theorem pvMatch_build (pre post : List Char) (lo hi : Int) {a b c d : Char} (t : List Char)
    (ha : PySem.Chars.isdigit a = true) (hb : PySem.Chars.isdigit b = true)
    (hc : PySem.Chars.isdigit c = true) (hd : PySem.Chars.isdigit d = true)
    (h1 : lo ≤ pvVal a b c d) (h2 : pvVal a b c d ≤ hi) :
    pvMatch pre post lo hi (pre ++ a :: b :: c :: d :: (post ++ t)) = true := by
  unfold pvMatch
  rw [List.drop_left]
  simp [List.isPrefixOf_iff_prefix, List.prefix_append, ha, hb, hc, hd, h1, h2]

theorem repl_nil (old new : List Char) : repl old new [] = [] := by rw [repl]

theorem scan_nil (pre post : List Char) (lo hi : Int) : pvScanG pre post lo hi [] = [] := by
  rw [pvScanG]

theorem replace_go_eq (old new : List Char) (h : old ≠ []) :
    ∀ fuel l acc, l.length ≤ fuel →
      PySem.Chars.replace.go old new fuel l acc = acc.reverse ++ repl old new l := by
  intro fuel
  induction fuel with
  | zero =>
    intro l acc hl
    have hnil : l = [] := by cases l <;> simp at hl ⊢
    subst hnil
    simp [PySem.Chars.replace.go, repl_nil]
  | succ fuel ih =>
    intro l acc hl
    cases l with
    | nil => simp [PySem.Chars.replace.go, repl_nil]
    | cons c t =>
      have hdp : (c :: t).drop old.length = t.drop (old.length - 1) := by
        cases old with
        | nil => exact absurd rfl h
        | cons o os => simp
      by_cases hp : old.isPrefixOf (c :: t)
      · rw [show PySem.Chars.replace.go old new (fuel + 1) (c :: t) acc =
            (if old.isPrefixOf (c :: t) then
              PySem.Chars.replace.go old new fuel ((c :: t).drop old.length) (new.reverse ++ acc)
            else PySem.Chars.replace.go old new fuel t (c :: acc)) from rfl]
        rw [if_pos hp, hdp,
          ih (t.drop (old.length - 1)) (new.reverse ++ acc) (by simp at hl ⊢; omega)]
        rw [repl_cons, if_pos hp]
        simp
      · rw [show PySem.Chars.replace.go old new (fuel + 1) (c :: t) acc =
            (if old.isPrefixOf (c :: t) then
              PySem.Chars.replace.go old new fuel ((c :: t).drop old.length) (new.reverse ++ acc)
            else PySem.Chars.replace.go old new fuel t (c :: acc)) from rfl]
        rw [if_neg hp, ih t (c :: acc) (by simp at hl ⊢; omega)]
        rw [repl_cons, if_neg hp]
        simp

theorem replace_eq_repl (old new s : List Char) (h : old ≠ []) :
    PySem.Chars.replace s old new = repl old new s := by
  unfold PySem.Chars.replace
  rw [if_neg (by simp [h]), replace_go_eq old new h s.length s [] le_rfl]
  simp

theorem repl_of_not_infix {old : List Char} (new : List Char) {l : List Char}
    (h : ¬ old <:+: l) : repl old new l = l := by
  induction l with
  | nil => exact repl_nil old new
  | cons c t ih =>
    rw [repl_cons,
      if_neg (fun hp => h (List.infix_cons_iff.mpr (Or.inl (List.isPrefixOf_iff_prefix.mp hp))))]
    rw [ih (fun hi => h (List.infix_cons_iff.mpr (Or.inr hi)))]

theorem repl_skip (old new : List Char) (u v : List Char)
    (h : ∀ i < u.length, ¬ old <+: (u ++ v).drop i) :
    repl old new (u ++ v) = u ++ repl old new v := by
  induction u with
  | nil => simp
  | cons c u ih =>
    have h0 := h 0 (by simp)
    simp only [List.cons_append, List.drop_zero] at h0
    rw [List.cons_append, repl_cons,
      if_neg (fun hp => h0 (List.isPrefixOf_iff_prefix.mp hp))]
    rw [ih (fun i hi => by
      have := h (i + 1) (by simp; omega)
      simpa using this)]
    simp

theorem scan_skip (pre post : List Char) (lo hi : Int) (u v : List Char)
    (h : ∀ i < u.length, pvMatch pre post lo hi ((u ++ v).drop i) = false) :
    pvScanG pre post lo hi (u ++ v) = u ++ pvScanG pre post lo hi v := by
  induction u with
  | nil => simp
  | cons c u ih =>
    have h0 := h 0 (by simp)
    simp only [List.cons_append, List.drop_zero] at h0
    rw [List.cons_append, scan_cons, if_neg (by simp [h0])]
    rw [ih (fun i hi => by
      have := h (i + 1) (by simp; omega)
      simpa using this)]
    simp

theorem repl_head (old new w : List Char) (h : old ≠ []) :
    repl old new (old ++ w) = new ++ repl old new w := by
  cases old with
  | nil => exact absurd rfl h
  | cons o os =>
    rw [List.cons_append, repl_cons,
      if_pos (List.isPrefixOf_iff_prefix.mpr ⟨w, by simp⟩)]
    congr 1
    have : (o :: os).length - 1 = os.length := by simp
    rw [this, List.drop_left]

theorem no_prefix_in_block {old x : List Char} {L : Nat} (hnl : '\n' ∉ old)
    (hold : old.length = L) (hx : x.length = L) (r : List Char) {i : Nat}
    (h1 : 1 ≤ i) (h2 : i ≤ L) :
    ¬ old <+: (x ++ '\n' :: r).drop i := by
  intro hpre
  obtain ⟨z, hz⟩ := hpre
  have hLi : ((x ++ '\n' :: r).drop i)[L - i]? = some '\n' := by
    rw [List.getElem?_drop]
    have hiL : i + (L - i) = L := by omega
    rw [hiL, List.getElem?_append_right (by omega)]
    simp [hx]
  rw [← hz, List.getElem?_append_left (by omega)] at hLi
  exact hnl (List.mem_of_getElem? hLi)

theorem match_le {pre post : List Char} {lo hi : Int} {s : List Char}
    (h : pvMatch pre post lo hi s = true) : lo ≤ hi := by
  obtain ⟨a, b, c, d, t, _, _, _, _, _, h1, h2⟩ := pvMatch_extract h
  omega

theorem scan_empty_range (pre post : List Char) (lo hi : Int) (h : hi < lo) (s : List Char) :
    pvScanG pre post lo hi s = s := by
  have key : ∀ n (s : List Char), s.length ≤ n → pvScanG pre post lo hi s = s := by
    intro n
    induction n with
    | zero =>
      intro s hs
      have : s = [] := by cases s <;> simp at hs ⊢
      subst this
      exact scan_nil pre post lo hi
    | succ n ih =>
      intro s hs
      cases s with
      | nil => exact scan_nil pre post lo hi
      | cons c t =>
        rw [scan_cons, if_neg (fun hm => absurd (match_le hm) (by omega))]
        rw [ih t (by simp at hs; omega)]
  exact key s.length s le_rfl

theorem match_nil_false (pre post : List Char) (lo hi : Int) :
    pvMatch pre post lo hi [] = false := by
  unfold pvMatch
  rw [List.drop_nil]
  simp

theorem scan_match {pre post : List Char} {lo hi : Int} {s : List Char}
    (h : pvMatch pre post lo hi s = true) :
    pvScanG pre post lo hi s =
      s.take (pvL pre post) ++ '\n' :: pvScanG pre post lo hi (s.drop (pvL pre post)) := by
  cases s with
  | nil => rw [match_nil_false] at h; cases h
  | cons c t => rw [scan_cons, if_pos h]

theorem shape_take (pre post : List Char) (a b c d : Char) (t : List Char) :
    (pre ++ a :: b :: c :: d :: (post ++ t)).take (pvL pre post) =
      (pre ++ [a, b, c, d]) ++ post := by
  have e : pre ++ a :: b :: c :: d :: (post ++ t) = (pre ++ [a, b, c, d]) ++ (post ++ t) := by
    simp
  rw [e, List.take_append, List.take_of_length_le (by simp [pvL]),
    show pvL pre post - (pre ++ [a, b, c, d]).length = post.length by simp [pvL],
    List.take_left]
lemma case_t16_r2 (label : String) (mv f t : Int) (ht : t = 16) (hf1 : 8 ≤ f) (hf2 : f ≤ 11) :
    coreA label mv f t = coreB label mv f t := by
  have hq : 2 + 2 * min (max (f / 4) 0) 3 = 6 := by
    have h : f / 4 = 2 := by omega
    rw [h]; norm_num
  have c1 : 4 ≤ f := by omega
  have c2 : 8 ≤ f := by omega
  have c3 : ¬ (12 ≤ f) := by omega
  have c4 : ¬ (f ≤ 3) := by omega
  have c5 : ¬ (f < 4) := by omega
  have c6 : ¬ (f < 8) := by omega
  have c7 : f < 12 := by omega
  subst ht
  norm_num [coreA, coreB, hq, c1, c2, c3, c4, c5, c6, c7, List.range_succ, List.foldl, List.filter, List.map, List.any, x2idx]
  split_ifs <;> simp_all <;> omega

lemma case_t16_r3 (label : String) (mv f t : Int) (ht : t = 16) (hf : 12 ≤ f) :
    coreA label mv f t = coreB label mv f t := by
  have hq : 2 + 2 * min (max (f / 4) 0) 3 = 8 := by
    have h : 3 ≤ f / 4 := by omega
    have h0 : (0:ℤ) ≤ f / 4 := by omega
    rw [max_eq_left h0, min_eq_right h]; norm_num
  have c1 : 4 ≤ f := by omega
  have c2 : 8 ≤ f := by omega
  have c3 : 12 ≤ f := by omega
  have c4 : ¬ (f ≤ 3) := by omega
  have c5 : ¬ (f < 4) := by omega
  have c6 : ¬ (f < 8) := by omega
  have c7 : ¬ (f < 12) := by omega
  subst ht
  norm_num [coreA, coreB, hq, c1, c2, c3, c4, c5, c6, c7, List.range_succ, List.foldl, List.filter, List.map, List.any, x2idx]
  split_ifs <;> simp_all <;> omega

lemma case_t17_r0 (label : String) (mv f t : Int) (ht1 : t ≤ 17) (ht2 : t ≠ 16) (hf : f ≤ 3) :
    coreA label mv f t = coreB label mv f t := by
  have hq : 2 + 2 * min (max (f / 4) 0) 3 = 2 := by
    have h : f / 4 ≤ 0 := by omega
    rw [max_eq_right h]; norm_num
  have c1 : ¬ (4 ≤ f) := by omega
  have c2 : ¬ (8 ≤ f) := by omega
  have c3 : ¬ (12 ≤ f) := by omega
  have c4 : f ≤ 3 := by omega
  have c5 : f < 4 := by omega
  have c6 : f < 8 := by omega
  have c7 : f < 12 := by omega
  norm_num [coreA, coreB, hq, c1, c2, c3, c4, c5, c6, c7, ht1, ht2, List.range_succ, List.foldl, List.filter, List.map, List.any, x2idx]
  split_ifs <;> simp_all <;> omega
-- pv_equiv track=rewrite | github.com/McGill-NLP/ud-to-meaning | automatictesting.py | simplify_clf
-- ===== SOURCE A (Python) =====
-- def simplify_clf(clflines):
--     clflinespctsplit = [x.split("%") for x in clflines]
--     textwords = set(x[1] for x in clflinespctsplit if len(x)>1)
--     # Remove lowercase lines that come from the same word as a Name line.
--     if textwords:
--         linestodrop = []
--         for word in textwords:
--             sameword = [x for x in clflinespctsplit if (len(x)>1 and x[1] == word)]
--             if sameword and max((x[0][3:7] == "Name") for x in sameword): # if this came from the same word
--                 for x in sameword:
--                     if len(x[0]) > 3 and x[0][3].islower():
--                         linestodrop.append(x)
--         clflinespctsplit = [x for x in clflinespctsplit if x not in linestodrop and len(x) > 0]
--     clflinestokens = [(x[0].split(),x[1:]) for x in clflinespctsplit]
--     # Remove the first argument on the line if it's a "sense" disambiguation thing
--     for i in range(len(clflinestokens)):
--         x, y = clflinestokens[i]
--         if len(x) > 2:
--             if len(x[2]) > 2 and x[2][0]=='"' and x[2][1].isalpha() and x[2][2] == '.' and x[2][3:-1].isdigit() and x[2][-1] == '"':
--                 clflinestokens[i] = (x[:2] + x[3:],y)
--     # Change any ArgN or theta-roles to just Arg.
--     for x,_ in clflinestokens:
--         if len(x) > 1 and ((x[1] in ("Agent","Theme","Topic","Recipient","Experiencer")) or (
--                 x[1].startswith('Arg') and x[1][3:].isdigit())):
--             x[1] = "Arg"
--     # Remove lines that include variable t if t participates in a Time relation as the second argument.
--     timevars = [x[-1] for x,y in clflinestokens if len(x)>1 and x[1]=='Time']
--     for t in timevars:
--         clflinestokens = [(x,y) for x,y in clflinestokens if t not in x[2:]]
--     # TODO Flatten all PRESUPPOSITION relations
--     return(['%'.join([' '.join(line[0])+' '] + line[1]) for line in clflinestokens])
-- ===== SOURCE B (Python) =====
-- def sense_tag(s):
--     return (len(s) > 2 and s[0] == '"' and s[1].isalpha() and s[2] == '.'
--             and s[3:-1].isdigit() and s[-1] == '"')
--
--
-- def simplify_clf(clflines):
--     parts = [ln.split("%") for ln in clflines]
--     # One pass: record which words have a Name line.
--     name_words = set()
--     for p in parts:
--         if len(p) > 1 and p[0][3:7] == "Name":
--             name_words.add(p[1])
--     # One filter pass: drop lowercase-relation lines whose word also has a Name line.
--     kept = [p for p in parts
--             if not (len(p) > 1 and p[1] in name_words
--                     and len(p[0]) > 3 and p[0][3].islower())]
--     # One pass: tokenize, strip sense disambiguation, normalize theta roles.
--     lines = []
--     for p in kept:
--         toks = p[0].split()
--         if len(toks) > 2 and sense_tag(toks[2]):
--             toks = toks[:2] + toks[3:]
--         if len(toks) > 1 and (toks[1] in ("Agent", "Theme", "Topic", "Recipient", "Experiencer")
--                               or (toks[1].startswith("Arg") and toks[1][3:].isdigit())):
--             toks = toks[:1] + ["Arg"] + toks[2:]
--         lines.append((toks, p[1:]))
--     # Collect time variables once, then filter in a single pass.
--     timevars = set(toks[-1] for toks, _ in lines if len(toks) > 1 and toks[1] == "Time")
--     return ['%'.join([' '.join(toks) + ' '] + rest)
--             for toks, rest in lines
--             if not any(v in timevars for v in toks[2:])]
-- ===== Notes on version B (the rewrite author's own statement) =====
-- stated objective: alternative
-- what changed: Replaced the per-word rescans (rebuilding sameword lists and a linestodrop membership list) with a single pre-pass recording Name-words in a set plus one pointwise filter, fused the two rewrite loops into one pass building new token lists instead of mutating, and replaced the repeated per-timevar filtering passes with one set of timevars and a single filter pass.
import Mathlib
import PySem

*WHAT TO PRODUCE*
Please determine how many lines of the listing above include the word "lowercase" and state only that number.

*TASK ANSWER*
2